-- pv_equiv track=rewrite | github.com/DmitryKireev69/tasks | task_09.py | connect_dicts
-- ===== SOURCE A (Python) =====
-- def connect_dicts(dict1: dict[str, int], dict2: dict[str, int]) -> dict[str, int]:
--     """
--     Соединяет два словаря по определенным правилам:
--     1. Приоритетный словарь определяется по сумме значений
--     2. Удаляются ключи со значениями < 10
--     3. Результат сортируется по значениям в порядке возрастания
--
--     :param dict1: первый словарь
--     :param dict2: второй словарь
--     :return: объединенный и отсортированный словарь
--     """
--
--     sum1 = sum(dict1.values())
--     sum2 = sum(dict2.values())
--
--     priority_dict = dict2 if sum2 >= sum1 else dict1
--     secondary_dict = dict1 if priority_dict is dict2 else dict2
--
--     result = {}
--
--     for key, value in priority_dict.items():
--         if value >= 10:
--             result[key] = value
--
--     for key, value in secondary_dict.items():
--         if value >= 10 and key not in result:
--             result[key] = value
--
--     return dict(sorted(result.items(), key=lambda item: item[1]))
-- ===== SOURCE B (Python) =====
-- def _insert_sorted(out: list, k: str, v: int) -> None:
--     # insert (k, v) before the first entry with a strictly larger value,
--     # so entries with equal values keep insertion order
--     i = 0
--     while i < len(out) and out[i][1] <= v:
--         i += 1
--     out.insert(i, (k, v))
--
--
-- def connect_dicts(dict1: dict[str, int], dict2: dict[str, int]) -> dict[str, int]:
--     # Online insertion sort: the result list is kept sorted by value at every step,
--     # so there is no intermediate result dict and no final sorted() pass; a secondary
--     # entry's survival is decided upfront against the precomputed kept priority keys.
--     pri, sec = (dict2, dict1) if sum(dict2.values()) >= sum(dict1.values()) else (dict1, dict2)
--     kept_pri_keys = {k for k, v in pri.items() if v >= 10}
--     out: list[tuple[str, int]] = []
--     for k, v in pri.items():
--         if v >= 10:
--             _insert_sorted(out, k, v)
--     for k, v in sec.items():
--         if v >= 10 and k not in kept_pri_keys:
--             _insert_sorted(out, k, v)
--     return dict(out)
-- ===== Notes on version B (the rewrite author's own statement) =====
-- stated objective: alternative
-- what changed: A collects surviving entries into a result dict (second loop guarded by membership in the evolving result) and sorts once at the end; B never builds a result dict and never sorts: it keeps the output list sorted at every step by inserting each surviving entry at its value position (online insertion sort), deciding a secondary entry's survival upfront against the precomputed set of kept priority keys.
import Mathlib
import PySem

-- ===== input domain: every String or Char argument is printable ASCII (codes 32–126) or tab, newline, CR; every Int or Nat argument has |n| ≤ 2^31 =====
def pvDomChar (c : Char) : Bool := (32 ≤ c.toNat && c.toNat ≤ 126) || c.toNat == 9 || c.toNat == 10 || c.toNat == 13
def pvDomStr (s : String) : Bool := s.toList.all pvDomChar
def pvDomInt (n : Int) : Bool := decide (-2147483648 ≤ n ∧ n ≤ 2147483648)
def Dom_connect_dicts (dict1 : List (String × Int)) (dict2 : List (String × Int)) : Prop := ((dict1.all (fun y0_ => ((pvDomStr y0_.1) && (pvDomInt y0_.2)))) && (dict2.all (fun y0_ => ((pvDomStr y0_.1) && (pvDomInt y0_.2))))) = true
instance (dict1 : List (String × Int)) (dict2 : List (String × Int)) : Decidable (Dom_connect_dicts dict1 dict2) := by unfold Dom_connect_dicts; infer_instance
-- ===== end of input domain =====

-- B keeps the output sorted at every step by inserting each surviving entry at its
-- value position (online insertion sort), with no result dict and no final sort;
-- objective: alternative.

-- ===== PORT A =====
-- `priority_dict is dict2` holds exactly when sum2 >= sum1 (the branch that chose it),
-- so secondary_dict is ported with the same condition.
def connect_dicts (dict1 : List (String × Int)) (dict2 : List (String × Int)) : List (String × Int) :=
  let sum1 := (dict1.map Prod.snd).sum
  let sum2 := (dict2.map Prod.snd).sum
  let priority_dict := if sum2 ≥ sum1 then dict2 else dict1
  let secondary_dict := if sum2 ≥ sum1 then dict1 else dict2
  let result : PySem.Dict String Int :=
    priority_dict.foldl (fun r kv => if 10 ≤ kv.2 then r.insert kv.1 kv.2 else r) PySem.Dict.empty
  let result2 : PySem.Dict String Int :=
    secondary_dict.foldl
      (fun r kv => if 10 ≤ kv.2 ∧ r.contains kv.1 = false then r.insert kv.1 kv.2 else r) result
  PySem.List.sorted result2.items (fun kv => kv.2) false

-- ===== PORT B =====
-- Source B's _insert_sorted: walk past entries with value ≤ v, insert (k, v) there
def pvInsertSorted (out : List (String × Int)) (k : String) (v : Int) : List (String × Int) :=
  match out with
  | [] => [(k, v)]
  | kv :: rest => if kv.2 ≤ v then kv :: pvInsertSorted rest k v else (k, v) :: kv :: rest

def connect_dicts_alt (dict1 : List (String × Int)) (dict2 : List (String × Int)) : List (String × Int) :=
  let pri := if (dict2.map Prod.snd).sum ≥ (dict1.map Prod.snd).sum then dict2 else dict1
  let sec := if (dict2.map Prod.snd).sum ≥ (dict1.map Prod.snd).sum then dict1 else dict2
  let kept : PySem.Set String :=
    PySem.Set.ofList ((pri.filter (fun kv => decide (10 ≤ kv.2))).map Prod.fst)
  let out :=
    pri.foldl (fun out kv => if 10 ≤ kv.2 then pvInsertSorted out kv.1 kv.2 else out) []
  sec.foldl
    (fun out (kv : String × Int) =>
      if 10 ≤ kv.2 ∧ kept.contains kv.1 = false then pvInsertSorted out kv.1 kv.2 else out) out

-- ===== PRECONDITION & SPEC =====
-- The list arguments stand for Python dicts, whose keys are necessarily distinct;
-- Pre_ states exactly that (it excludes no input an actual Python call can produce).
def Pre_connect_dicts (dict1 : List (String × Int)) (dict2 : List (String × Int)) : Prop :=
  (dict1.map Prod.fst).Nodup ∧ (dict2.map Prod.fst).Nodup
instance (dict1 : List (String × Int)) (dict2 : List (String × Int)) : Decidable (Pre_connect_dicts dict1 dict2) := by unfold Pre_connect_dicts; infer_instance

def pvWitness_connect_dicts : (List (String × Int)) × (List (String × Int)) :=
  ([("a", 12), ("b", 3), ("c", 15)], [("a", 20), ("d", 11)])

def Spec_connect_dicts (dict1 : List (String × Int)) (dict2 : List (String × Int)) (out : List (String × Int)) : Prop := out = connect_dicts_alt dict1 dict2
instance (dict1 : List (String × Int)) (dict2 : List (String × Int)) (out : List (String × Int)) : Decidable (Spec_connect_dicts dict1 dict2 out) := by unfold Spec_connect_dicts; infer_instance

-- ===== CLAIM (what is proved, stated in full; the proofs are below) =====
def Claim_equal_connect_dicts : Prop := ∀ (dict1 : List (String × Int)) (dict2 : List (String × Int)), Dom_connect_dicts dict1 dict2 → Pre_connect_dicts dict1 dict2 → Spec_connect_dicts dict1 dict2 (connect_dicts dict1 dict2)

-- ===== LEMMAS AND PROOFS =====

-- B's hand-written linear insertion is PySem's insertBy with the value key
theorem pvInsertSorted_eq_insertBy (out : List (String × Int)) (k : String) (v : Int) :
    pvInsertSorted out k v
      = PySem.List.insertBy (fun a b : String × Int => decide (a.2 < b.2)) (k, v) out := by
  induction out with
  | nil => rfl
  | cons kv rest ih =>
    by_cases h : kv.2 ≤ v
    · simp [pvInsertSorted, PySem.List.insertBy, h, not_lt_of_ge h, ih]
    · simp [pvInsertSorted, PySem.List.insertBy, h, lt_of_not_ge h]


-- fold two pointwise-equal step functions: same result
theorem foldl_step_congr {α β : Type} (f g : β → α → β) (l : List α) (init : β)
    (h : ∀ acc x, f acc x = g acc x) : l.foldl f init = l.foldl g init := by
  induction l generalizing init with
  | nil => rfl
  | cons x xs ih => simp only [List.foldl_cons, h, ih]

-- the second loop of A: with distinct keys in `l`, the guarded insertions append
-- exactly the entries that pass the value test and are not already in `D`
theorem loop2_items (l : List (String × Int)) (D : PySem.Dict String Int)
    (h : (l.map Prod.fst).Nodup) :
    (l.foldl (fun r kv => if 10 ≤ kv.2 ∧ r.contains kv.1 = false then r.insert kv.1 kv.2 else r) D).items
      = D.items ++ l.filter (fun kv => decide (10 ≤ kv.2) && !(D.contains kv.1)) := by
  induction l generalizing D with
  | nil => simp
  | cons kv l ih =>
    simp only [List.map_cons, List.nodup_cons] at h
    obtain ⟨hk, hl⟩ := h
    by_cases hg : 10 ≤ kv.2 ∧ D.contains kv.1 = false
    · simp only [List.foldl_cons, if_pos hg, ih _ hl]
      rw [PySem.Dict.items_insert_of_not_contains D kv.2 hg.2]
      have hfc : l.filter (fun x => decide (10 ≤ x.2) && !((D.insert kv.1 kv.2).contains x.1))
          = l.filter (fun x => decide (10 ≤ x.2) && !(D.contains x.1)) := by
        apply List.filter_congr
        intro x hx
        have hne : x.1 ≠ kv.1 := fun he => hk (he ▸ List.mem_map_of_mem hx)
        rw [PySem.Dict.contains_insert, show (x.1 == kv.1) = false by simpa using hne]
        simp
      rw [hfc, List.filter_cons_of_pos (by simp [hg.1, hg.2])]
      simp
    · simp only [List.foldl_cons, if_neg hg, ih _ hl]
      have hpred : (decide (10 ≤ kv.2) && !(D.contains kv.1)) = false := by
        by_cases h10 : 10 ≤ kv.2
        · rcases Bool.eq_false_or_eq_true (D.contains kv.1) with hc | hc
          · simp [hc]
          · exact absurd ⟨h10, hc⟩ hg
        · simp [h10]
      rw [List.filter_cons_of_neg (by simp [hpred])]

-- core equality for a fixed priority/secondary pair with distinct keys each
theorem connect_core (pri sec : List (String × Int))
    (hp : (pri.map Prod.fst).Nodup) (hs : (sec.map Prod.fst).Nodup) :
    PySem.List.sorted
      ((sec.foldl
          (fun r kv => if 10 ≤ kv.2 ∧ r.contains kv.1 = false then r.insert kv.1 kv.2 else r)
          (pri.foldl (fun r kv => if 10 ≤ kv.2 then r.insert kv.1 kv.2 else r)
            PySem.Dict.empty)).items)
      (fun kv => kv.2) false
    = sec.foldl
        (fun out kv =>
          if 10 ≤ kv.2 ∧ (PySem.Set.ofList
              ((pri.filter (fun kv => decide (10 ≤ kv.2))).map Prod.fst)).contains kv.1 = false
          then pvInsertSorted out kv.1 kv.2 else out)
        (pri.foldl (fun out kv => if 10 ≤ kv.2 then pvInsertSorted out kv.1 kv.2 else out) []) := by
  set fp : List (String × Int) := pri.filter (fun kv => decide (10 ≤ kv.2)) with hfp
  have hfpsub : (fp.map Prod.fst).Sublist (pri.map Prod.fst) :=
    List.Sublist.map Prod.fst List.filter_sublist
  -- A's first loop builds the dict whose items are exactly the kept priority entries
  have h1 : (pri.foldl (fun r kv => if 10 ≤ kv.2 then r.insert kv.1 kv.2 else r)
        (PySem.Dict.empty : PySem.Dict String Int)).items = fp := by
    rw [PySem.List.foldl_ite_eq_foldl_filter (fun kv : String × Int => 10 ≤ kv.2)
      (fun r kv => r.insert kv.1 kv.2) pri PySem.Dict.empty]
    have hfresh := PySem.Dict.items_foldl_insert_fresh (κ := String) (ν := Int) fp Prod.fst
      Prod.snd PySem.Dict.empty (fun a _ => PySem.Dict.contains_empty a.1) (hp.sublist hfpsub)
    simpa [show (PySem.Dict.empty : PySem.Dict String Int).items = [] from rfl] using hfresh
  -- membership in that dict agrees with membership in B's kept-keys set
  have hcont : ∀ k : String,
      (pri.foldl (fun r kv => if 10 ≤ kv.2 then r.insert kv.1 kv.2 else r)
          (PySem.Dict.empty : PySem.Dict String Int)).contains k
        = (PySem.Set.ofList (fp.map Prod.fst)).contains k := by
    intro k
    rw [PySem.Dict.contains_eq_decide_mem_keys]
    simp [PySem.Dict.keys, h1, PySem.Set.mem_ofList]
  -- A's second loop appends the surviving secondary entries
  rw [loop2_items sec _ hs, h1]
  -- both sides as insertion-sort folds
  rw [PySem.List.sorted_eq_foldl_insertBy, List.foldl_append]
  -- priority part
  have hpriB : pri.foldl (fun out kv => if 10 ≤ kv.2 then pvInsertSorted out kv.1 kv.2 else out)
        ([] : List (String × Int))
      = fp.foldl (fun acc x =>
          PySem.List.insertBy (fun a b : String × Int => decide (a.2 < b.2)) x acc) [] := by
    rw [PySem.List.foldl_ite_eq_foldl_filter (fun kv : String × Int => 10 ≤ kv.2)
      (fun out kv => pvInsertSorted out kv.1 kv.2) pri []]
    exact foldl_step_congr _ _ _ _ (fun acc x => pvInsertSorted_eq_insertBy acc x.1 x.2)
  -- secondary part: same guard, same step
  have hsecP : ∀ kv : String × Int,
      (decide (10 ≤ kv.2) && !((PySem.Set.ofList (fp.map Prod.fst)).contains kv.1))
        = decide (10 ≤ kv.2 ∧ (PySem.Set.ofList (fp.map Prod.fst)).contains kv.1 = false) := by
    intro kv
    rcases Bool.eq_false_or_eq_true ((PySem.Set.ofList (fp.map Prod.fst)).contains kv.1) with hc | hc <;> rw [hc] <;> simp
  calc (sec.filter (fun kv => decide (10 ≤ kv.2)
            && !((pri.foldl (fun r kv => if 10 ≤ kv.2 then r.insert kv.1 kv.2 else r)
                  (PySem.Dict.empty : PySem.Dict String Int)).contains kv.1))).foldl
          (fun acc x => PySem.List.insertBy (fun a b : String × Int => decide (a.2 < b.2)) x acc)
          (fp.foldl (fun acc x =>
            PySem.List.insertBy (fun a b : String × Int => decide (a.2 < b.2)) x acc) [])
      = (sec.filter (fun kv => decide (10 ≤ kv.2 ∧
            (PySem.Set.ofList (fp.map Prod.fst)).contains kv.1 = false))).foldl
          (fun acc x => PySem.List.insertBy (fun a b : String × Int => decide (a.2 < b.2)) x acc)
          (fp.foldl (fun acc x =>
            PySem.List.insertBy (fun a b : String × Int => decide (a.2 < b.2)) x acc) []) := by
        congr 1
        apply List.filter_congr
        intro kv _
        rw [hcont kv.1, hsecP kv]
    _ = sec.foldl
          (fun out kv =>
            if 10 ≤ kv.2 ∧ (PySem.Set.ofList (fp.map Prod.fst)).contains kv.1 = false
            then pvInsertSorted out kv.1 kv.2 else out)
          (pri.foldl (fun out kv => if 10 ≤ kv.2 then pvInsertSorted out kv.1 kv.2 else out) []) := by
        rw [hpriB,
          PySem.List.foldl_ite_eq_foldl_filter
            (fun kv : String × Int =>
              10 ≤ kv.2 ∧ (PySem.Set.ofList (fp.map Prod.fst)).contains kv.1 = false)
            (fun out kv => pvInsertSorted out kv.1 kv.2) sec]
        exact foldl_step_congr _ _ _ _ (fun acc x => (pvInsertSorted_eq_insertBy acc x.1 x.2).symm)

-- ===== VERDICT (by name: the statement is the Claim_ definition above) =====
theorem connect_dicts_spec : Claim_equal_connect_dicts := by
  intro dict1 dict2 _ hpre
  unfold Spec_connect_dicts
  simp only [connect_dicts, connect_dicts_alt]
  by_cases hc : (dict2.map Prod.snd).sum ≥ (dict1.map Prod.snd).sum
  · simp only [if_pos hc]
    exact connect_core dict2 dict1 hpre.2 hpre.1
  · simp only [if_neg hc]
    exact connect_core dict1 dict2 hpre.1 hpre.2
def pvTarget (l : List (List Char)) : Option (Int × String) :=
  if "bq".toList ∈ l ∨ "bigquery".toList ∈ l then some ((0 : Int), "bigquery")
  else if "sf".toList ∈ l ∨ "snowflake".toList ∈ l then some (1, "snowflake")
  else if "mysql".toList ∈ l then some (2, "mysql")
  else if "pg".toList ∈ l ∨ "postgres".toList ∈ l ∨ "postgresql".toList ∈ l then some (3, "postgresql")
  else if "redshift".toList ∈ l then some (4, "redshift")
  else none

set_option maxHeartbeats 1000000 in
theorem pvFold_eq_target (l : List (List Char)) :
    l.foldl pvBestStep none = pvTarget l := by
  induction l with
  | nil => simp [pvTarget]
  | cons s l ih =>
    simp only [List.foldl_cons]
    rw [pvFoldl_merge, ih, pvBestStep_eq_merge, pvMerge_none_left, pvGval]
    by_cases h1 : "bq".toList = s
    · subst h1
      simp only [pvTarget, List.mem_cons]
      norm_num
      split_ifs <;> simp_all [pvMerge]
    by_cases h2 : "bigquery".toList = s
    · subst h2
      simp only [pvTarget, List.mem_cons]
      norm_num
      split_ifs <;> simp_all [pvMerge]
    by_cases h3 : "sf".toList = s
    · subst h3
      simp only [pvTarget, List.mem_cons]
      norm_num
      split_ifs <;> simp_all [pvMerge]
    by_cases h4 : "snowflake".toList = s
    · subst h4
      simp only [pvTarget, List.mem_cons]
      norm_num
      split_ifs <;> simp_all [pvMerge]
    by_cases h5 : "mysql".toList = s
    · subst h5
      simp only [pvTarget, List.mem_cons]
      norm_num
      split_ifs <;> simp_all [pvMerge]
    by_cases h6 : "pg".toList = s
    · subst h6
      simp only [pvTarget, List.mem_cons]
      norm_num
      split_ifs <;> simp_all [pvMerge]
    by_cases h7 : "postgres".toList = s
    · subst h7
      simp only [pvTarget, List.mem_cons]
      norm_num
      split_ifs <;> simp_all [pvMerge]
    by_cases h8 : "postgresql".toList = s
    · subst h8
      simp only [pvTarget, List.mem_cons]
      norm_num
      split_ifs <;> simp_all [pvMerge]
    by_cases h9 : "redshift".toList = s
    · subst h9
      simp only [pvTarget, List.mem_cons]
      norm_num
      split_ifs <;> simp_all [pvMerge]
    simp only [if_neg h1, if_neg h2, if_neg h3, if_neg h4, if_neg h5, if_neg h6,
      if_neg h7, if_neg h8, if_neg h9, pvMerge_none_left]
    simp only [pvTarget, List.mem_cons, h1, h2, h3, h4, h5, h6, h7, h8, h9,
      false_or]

● Problem statement
What you output must be the lines from the opening of the material above up to and including the line with "dict2: второй словарь", reproduced exactly.

● Written solution
-- pv_equiv track=rewrite | github.com/DmitryKireev69/tasks | task_09.py | connect_dicts
-- ===== SOURCE A (Python) =====
-- def connect_dicts(dict1: dict[str, int], dict2: dict[str, int]) -> dict[str, int]:
--     """
--     Соединяет два словаря по определенным правилам:
--     1. Приоритетный словарь определяется по сумме значений
--     2. Удаляются ключи со значениями < 10
--     3. Результат сортируется по значениям в порядке возрастания
--
--     :param dict1: первый словарь
--     :param dict2: второй словарь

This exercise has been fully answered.